Extracted information>
-- pv_equiv track=rewrite | github.com/Gauri013/Programming-Problems | practice/kaprekar_constant.py | min_num
-- ===== SOURCE A (Python) =====
-- def min_num(num):
--     listOfDigits = digits(num)
--     length = len(listOfDigits)
--     s = 0
--     listOfDigits.sort()
--     for i in range (0,length):
--         s = s * 10 + listOfDigits[i]
--     minNum= s
--     return (minNum)
--
-- def digits(num):
--     listOfDigits = []
--     while(num > 0):
--         digit = num % 10
--         num = int(num // 10)
--         listOfDigits.append(digit)
--     return(listOfDigits)
-- ===== SOURCE B (Python) =====
-- def min_num(num):
--     count = [0] * 10
--     while num > 0:
--         count[num % 10] += 1
--         num = int(num // 10)
--     s = 0
--     for d in range(10):
--         for _ in range(count[d]):
--             s = s * 10 + d
--     return s
-- ===== Notes on version B (the rewrite author's own statement) =====
-- stated objective: alternative
-- what changed: Replaces the comparison sort of the digit list by a counting sort: digits are tallied into a ten-slot frequency array during extraction and the result is rebuilt by a single ascending Horner pass over the possible digits, with no digit list and no sort call at all.
import Mathlib
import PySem

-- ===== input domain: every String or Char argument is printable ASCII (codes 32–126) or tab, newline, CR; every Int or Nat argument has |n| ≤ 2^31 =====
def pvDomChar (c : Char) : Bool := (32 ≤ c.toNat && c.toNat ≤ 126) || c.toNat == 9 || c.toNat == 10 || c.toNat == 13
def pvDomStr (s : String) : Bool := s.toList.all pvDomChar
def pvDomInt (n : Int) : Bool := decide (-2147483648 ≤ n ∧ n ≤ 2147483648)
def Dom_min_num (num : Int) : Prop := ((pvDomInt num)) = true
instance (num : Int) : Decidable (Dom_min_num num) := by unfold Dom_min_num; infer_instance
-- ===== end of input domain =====

-- B replaces A's comparison sort of the digit list by a counting sort over a ten-slot
-- frequency array; equal return values are proved for every Int (both are total).

-- ===== PORT A =====
-- helper: Python 'digits(num)' — extract digits low-to-high while num > 0
def pvDigits (num : Int) : List Int :=
  if _h : num > 0 then
    PySem.Int.mod num 10 :: pvDigits (PySem.Int.floordiv num 10)
  else []
termination_by num.toNat
decreasing_by
  simp only [PySem.Int.floordiv_eq_ediv_of_pos (by norm_num : (0:Int) < 10)]
  omega

def min_num (num : Int) : Int :=
  let listOfDigits := PySem.List.sorted (pvDigits num) id false
  let length : Int := listOfDigits.length
  (PySem.List.pyRange 0 length 1).foldl
    (fun s i => s * 10 + PySem.List.pyGetD listOfDigits i 0) 0

-- ===== PORT B =====
-- helper: B's while loop tallying each digit into the frequency array 'count'
-- (the index num % 10 is provably a nonnegative single digit when num > 0, so List.set/getD with .toNat is exact)
def pvCountDigits (num : Int) (count : List Int) : List Int :=
  if _h : num > 0 then
    pvCountDigits (PySem.Int.floordiv num 10)
      (count.set (PySem.Int.mod num 10).toNat
        (count.getD (PySem.Int.mod num 10).toNat 0 + 1))
  else count
termination_by num.toNat
decreasing_by
  simp only [PySem.Int.floordiv_eq_ediv_of_pos (by norm_num : (0:Int) < 10)]
  omega

def min_num_alt (num : Int) : Int :=
  let count := pvCountDigits num (List.replicate 10 0)
  (PySem.List.pyRange 0 10 1).foldl
    (fun s d =>
      (PySem.List.pyRange 0 (count.getD d.toNat 0) 1).foldl (fun s _ => s * 10 + d) s) 0

-- ===== PRECONDITION & SPEC =====
def Spec_min_num (num : Int) (out : Int) : Prop := out = min_num_alt num
instance (num : Int) (out : Int) : Decidable (Spec_min_num num out) := by unfold Spec_min_num; infer_instance

-- ===== CLAIM (what is proved, stated in full; the proofs are below) =====
def Claim_equal_min_num : Prop := ∀ (num : Int), Dom_min_num num → Spec_min_num num (min_num num)

-- ===== LEMMAS AND PROOFS =====

-- every extracted digit lies in [0, 10)
theorem pvDigits_mem_bound (num : Int) : ∀ x ∈ pvDigits num, 0 ≤ x ∧ x < 10 := by
  fun_induction pvDigits num with
  | case1 num h ih =>
    intro x hx
    rcases List.mem_cons.mp hx with rfl | hx
    · exact ⟨PySem.Int.mod_nonneg _ (by norm_num), PySem.Int.mod_lt _ (by norm_num)⟩
    · exact ih x hx
  | case2 => intro x hx; simp at hx

-- invariant of the tally loop: final slot k = initial slot k + digit count
theorem pvCountDigits_getD (num : Int) (count : List Int) (hlen : count.length = 10) :
    ∀ k : Nat, k < 10 →
      (pvCountDigits num count).getD k 0 = count.getD k 0 + ((pvDigits num).count (k : Int) : Int) := by
  fun_induction pvCountDigits num count with
  | case1 num count h ih =>
    intro k hk
    have hm0 : 0 ≤ PySem.Int.mod num 10 := PySem.Int.mod_nonneg _ (by norm_num)
    have hm10 : PySem.Int.mod num 10 < 10 := PySem.Int.mod_lt _ (by norm_num)
    have hlen' : (count.set (PySem.Int.mod num 10).toNat
        (count.getD (PySem.Int.mod num 10).toNat 0 + 1)).length = 10 := by simpa using hlen
    rw [ih hlen' k hk]
    have hd : pvDigits num = PySem.Int.mod num 10 :: pvDigits (PySem.Int.floordiv num 10) := by
      rw [pvDigits]; exact dif_pos h
    rw [hd]
    by_cases hek : (PySem.Int.mod num 10).toNat = k
    · subst hek
      have hmk : PySem.Int.mod num 10 = ((PySem.Int.mod num 10).toNat : Int) := by omega
      rw [List.getD_eq_getElem?_getD, List.getElem?_set_self (by omega)]
      simp [List.getD_eq_getElem?_getD, List.count_cons]
      rw [if_pos (by omega : (0:Int) ≤ num % 10)]
      ring
    · have hmm : PySem.Int.mod num 10 = num % 10 :=
        PySem.Int.mod_eq_emod_of_pos (by norm_num)
      rw [hmm] at hm0 hm10 hek ⊢
      rw [List.getD_eq_getElem?_getD, List.getElem?_set_ne hek]
      simp [List.getD_eq_getElem?_getD, List.count_cons]
      omega
  | case2 num count h =>
    intro k hk
    have hd : pvDigits num = [] := by rw [pvDigits]; exact dif_neg h
    rw [hd]; simp

-- fold that ignores its element = Horner fold over a replicate of the same length
theorem foldl_ignore_replicate (d : Int) (l : List Int) :
    ∀ s : Int, l.foldl (fun s _ => s * 10 + d) s
      = (List.replicate l.length d).foldl (fun s x => s * 10 + x) s := by
  induction l with
  | nil => intro s; rfl
  | cons x xs ih => intro s; simp only [List.foldl, List.length_cons, List.replicate_succ]; exact ih _

-- the outer per-digit loop builds the Horner fold of the concatenated replicate blocks
theorem outer_fold (cnt : List Int) :
    ∀ (n : Nat) (s : Int),
      (PySem.List.pyRange 0 (n : Int) 1).foldl
        (fun s d => (PySem.List.pyRange 0 (cnt.getD d.toNat 0) 1).foldl (fun s _ => s * 10 + d) s) s
      = ((List.range n).flatMap (fun d => List.replicate (cnt.getD d 0).toNat (d : Int))).foldl
          (fun s x => s * 10 + x) s := by
  intro n
  induction n with
  | zero => intro s; rfl
  | succ n ih =>
    intro s
    rw [show ((n + 1 : Nat) : Int) = (n : Int) + 1 by push_cast; ring,
      PySem.List.pyRange_one_succ_right (by positivity), List.range_succ]
    simp only [List.foldl_append, List.flatMap_append, List.flatMap_cons, List.flatMap_nil,
      List.append_nil, List.foldl_append]
    rw [ih]
    simp only [List.foldl_cons, List.foldl_nil]
    have := foldl_ignore_replicate (n : Int)
      (PySem.List.pyRange 0 (cnt.getD ((n : Int)).toNat 0) 1)
    rw [this, PySem.List.length_pyRange_one]
    simp

-- count of a in the flatMap of replicates
theorem count_flat (c : Nat → Nat) :
    ∀ (n : Nat) (a : Int),
      ((List.range n).flatMap (fun d => List.replicate (c d) (d : Int))).count a
        = if 0 ≤ a ∧ a < (n : Int) then c a.toNat else 0 := by
  intro n
  induction n with
  | zero =>
    intro a
    simp only [List.range_zero, List.flatMap_nil, List.count_nil]
    rw [if_neg (by omega)]
  | succ n ih =>
    intro a
    rw [List.range_succ]
    simp only [List.flatMap_append, List.flatMap_cons, List.flatMap_nil, List.append_nil,
      List.count_append, ih a, List.count_replicate]
    by_cases hna : (n : Int) = a
    · have : a.toNat = n := by omega
      simp [hna, this]
      intro hlt
      exact absurd hlt (by omega)
    · simp only [beq_iff_eq, hna, if_false]
      split_ifs with h1 h2 <;> first | rfl | omega

-- the concatenated blocks are a sorted permutation of the digit list
theorem flat_eq_sorted (num : Int) :
    ((List.range 10).flatMap (fun d : Nat => List.replicate ((pvDigits num).count (d : Int)) (d : Int)))
      = PySem.List.sorted (pvDigits num) id false := by
  have h1 : ((List.range 10).flatMap
      (fun d : Nat => List.replicate ((pvDigits num).count (d : Int)) (d : Int))).Perm
      (pvDigits num) := by
    rw [List.perm_iff_count]
    intro a
    rw [count_flat (fun k => (pvDigits num).count (k : Int)) 10 a]
    by_cases ha : 0 ≤ a ∧ a < (10 : Int)
    · have : ((a.toNat : Int)) = a := by omega
      simp [ha, this]
    · rw [if_neg (by omega), eq_comm, List.count_eq_zero]
      intro hmem
      exact ha ⟨(pvDigits_mem_bound num a hmem).1, (pvDigits_mem_bound num a hmem).2⟩
  have hperm := h1.trans (PySem.List.sorted_perm (pvDigits num) (id : Int → Int) false).symm
  refine hperm.eq_of_pairwise (fun a b _ _ hab hba => le_antisymm hab hba) ?_ ?_
  · -- the flatMap of replicates is sorted
    rw [List.pairwise_flatMap]
    constructor
    · intro d _
      exact List.pairwise_replicate.mpr (Or.inr le_rfl)
    · refine List.Pairwise.imp ?_ (List.pairwise_lt_range (n := 10))
      intro d e hde x hx y hy
      rw [List.eq_of_mem_replicate hx, List.eq_of_mem_replicate hy]
      exact_mod_cast le_of_lt hde
  · -- PySem's sort is sorted
    exact PySem.List.sorted_pairwise _ _

-- ===== VERDICT (by name: the statement is the Claim_ definition above) =====
theorem min_num_spec : Claim_equal_min_num := by
  intro num _
  unfold Spec_min_num min_num min_num_alt
  rw [PySem.List.foldl_pyRange_zero_pyGetD']
  have hcnt : ∀ d ∈ List.range 10,
      List.replicate ((pvCountDigits num (List.replicate 10 0)).getD d 0).toNat (d : Int)
        = List.replicate ((pvDigits num).count (d : Int)) (d : Int) := by
    intro d hd
    rw [pvCountDigits_getD num (List.replicate 10 0) (by simp) d (List.mem_range.mp hd)]
    have hd10 := List.mem_range.mp hd
    have : ([0, 0, 0, 0, 0, 0, 0, 0, 0, (0:Int)][d]?).getD 0 = 0 := by
      interval_cases d <;> rfl
    simp [List.replicate, this]
  have h10 := outer_fold (pvCountDigits num (List.replicate 10 0)) 10 0
  rw [List.flatMap_congr hcnt, flat_eq_sorted num] at h10
  exact h10.symm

Required work>
Provide the number of lines in the records above that contain the word "pvDomChar", with no additional words.

Exercise result>
2